I have tried to use RMSE (root mean squared error) but it didn't work very well so I am trying to find other ways to tackle this problem.
推荐答案
您还可以签出软件包ftsa
.它可以计算出大约 20个错误度量.在您的情况下,按比例缩放的误差会很有意义,因为各列的单位不同.

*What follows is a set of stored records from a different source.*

-- ---- the combinatorial core: the two maxima agree ----
lemma dir1 (nums : List Int) (j : Nat) (hj : 1 ≤ j) (hjn : j < nums.length) :
    termB nums j ≤ ((List.range' 0 (nums.length - 1)).map (termA nums)).foldl max 1 := by
  have hbase : 1 ≤ ((List.range' 0 (nums.length - 1)).map (termA nums)).foldl max 1 :=
    le_foldl_max_base _ _
  have hterm : ∀ k, k < nums.length - 1 →
      termA nums k ≤ ((List.range' 0 (nums.length - 1)).map (termA nums)).foldl max 1 := by
    intro k hk
    exact le_foldl_max_mem _ _ (List.mem_map_of_mem (List.mem_range'_1.mpr ⟨by omega, by omega⟩))
  unfold termB
  apply max_le
  · by_cases hz : eN nums j / 2 = 0
    · omega
    · have hm1 : 1 ≤ eN nums j / 2 := by omega
      have hme : eN nums j / 2 < eN nums j := by omega
      have hmj : eN nums j / 2 ≤ j := by have := e_le nums j; omega
      have hEk : eN nums (j - eN nums j / 2) = eN nums j - eN nums j / 2 :=
        run_e nums (eN nums j / 2) j hme
      have hs : eN nums j / 2 ≤ sN nums (j - eN nums j / 2 + 1) := by
        have hch : ∀ q, q < eN nums j / 2 - 1 →
            nums.getD (j - eN nums j / 2 + 1 + q) 0 < nums.getD (j - eN nums j / 2 + 1 + q + 1) 0 := by
          intro q hq
          have hri := run_incr nums (eN nums j / 2 - q - 2) j (by omega)
          rw [show j - eN nums j / 2 + 1 + q = j - (eN nums j / 2 - q - 2) - 1 from by omega]
          rw [show j - (eN nums j / 2 - q - 2) - 1 + 1 = j - (eN nums j / 2 - q - 2) from by omega]
          exact hri
        have := s_ge nums (eN nums j / 2 - 1) (j - eN nums j / 2 + 1) (by omega) hch
        omega
      have : eN nums j / 2 ≤ termA nums (j - eN nums j / 2) := by
        unfold termA
        exact le_min (by omega) hs
      exact le_trans this (hterm _ (by omega))
  · rcases p_char nums j with ⟨hp0, _⟩ | ⟨h1, h2, h3⟩
    · rw [hp0]
      simp only [Nat.zero_min]
      exact Nat.zero_le _
    · have hep := e_pos nums j
      have hs : eN nums j ≤ sN nums (j - eN nums j + 1) := by
        have hch : ∀ q, q < eN nums j - 1 →
            nums.getD (j - eN nums j + 1 + q) 0 < nums.getD (j - eN nums j + 1 + q + 1) 0 := by
          intro q hq
          have hri := run_incr nums (eN nums j - q - 2) j (by omega)
          rw [show j - eN nums j + 1 + q = j - (eN nums j - q - 2) - 1 from by omega]
          rw [show j - (eN nums j - q - 2) - 1 + 1 = j - (eN nums j - q - 2) from by omega]
          exact hri
        have := s_ge nums (eN nums j - 1) (j - eN nums j + 1) (by omega) hch
        omega
      have hle : min (pN nums j) (eN nums j) ≤ termA nums (j - eN nums j) := by
        unfold termA
        apply le_min
        · rw [h3] at *
          exact min_le_left _ _
        · exact le_trans (min_le_right _ _) hs
      exact le_trans hle (hterm _ (by omega))

lemma dir2 (nums : List Int) (k : Nat) (hk : k < nums.length - 1) :
    termA nums k ≤ ((List.range' 1 (nums.length - 1)).map (termB nums)).foldl max 0 := by
  have hterm : ∀ j, 1 ≤ j → j < nums.length →
      termB nums j ≤ ((List.range' 1 (nums.length - 1)).map (termB nums)).foldl max 0 := by
    intro j h1 h2
    exact le_foldl_max_mem _ _ (List.mem_map_of_mem (List.mem_range'_1.mpr ⟨h1, by omega⟩))
  have hS1 : 1 ≤ sN nums (k+1) := s_pos nums (k+1)
  have hSle : sN nums (k+1) ≤ nums.length - (k+1) := s_le nums nums.length (k+1) (by omega) (by omega)
  have hj1 : 1 ≤ k + sN nums (k+1) := by omega
  have hjn : k + sN nums (k+1) < nums.length := by omega
  have hchain : ∀ q, q < sN nums (k+1) - 1 →
      nums.getD (k+1+q) 0 < nums.getD (k+1+q+1) 0 := by
    intro q hq
    exact (s_steps nums q (k+1) (by omega)).1
  by_cases hc : nums.getD k 0 < nums.getD (k+1) 0
  · have hej : eN nums (k + sN nums (k+1)) = eN nums k + sN nums (k+1) := by
      apply e_chain
      intro q hq
      cases q with
      | zero => simpa using hc
      | succ q' =>
        have h := hchain q' (by omega)
        have e1 : k + (q' + 1) = k + 1 + q' := by omega
        rw [e1]
        exact h
    have hv : termA nums k ≤ eN nums (k + sN nums (k+1)) / 2 := by
      unfold termA
      omega
    refine le_trans (le_trans hv (le_max_left _ _)) (hterm _ hj1 hjn)
  · have he1 : eN nums (k+1) = 1 := by rw [eN_succ, if_neg hc]
    have hej : eN nums (k + sN nums (k+1)) = sN nums (k+1) := by
      have h := e_chain nums (sN nums (k+1) - 1) (k+1) hchain
      rw [show k + 1 + (sN nums (k+1) - 1) = k + sN nums (k+1) from by omega] at h
      rw [h, he1]
      omega
    have hpj : pN nums (k + sN nums (k+1)) = eN nums k := by
      rcases p_char nums (k + sN nums (k+1)) with ⟨_, h2⟩ | ⟨h1, h2, h3⟩
      · exact absurd h2 (by omega)
      · rw [h3, hej, show k + sN nums (k+1) - sN nums (k+1) = k from by omega]
    have hv : termA nums k ≤ termB nums (k + sN nums (k+1)) := by
      unfold termB termA
      rw [hpj, hej]
      exact le_max_of_le_right le_rfl
    exact le_trans hv (hterm _ hj1 hjn)

lemma base_le (nums : List Int) (hn : 2 ≤ nums.length) :
    1 ≤ ((List.range' 1 (nums.length - 1)).map (termB nums)).foldl max 0 := by
  have h1 : 1 ≤ termB nums 1 := by
    unfold termB
    by_cases hc : nums.getD 0 0 < nums.getD 1 0
    · have he : eN nums 1 = 2 := by
        rw [eN_succ, if_pos hc]
        simp [eN]
      apply le_max_of_le_left
      omega
    · have he : eN nums 1 = 1 := by rw [eN_succ, if_neg hc]
      have hp : pN nums 1 = 1 := by
        rw [pN_succ, if_neg hc]
        simp [eN]
      apply le_max_of_le_right
      rw [he, hp]
      simp
  exact le_trans h1 (le_foldl_max_mem _ _
      (List.mem_map_of_mem (List.mem_range'_1.mpr ⟨le_refl 1, by omega⟩)))

lemma refEq (nums : List Int) (hn : 2 ≤ nums.length) :
    ((List.range' 0 (nums.length - 1)).map (termA nums)).foldl max 1 =
    ((List.range' 1 (nums.length - 1)).map (termB nums)).foldl max 0 := by
  apply le_antisymm
  · apply foldl_max_le _ _ (base_le nums hn)
    intro x hx
    obtain ⟨k, hk, rfl⟩ := List.mem_map.mp hx
    have hk' := List.mem_range'_1.mp hk
    exact dir2 nums k (by omega)
  · apply foldl_max_le _ _ (by omega)
    intro x hx
    obtain ⟨j, hj, rfl⟩ := List.mem_map.mp hx
    have hj' := List.mem_range'_1.mp hj
    exact dir1 nums j (by omega) (by omega)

You could also check out package ftsa
. It has about 20 error measures that can be calculated. In your case, a scaled error would make sense as the units differ from column to column.
library(ftsa)
error(forecast=unlist(imputedData1),true=unlist(bench),
insampletrue = unlist(bench), method = "mase")
[1] 0.035136
error(forecast=unlist(imputedData2),true=unlist(bench),
insampletrue = unlist(bench), method = "mase")
[1] 0.031151
数据
bench <- read.table(text='mpg cyl disp hp drat wt qsec vs am gear carb
21.0 6 160.0 110 3.90 2.620 16.46 0 1 4 4
21.0 6 160.0 110 3.90 2.875 17.02 0 1 4 4
22.8 4 108.0 93 3.85 2.320 18.61 1 1 4 1
21.4 6 258.0 110 3.08 3.215 19.44 1 0 3 1
18.7 8 360.0 175 3.15 3.440 17.02 0 0 3 2
18.1 6 225.0 105 2.76 3.460 20.22 1 0 3 1
14.3 8 360.0 245 3.21 3.570 15.84 0 0 3 4
24.4 4 146.7 62 3.69 3.190 20.00 1 0 4 2
22.8 4 140.8 95 3.92 3.150 22.90 1 0 4 2
19.2 6 167.6 123 3.92 3.440 18.30 1 0 4 4',header=TRUE,stringsAsFactors=FALSE)
imputedData1 <- read.table(text='mpg cyl disp hp drat wt qsec vs am gear carb
22.0 4 108.0 100 3.90 2.200 16.46 0 1 4 4
21.0 6 160.0 110 3.90 2.875 17.02 0 1 4 4
22.8 4 108.0 93 3.85 2.320 18.61 1 1 4 1
21.4 6 258.0 110 3.08 3.215 19.44 1 0 3 1
18.7 8 360.0 175 3.15 3.440 17.02 0 0 3 2
18.1 6 225.0 105 2.76 3.460 20.22 1 0 3 1
14.3 8 360.0 245 3.21 3.570 15.84 0 0 3 4
24.4 4 146.7 62 3.69 3.190 20.00 1 0 4 2
22.8 4 140.8 95 3.92 3.150 22.90 1 0 4 2
19.2 6 167.6 123 3.92 3.440 18.30 1 0 4 4',header=TRUE,stringsAsFactors=FALSE)
imputedData2 <- read.table(text='mpg cyl disp hp drat wt qsec vs am gear carb
18.0 6 112.0 105 3.90 2.620 16.46 0 0 3 4
21.0 6 160.0 110 3.90 2.875 17.02 0 1 4 4
22.8 4 108.0 93 3.85 2.320 18.61 1 1 4 1
21.4 6 258.0 110 3.08 3.215 19.44 1 0 3 1
18.7 8 360.0 175 3.15 3.440 17.02 0 0 3 2
18.1 6 225.0 105 2.76 3.460 20.22 1 0 3 1
14.3 8 360.0 245 3.21 3.570 15.84 0 0 3 4
24.4 4 146.7 62 3.69 3.190 20.00 1 0 4 2
22.8 4 140.8 95 3.92 3.150 22.90 1 0 4 2
19.2 6 167.6 123 3.92 3.440 18.30 1 0 4 4',header=TRUE,stringsAsFactors=FALSE)
这篇关于R-计算相似数据集之间的差异(相似性度量)的文章就介绍到这了,希望我们推荐的答案对大家有所帮助,也希望大家多多支持IT屋!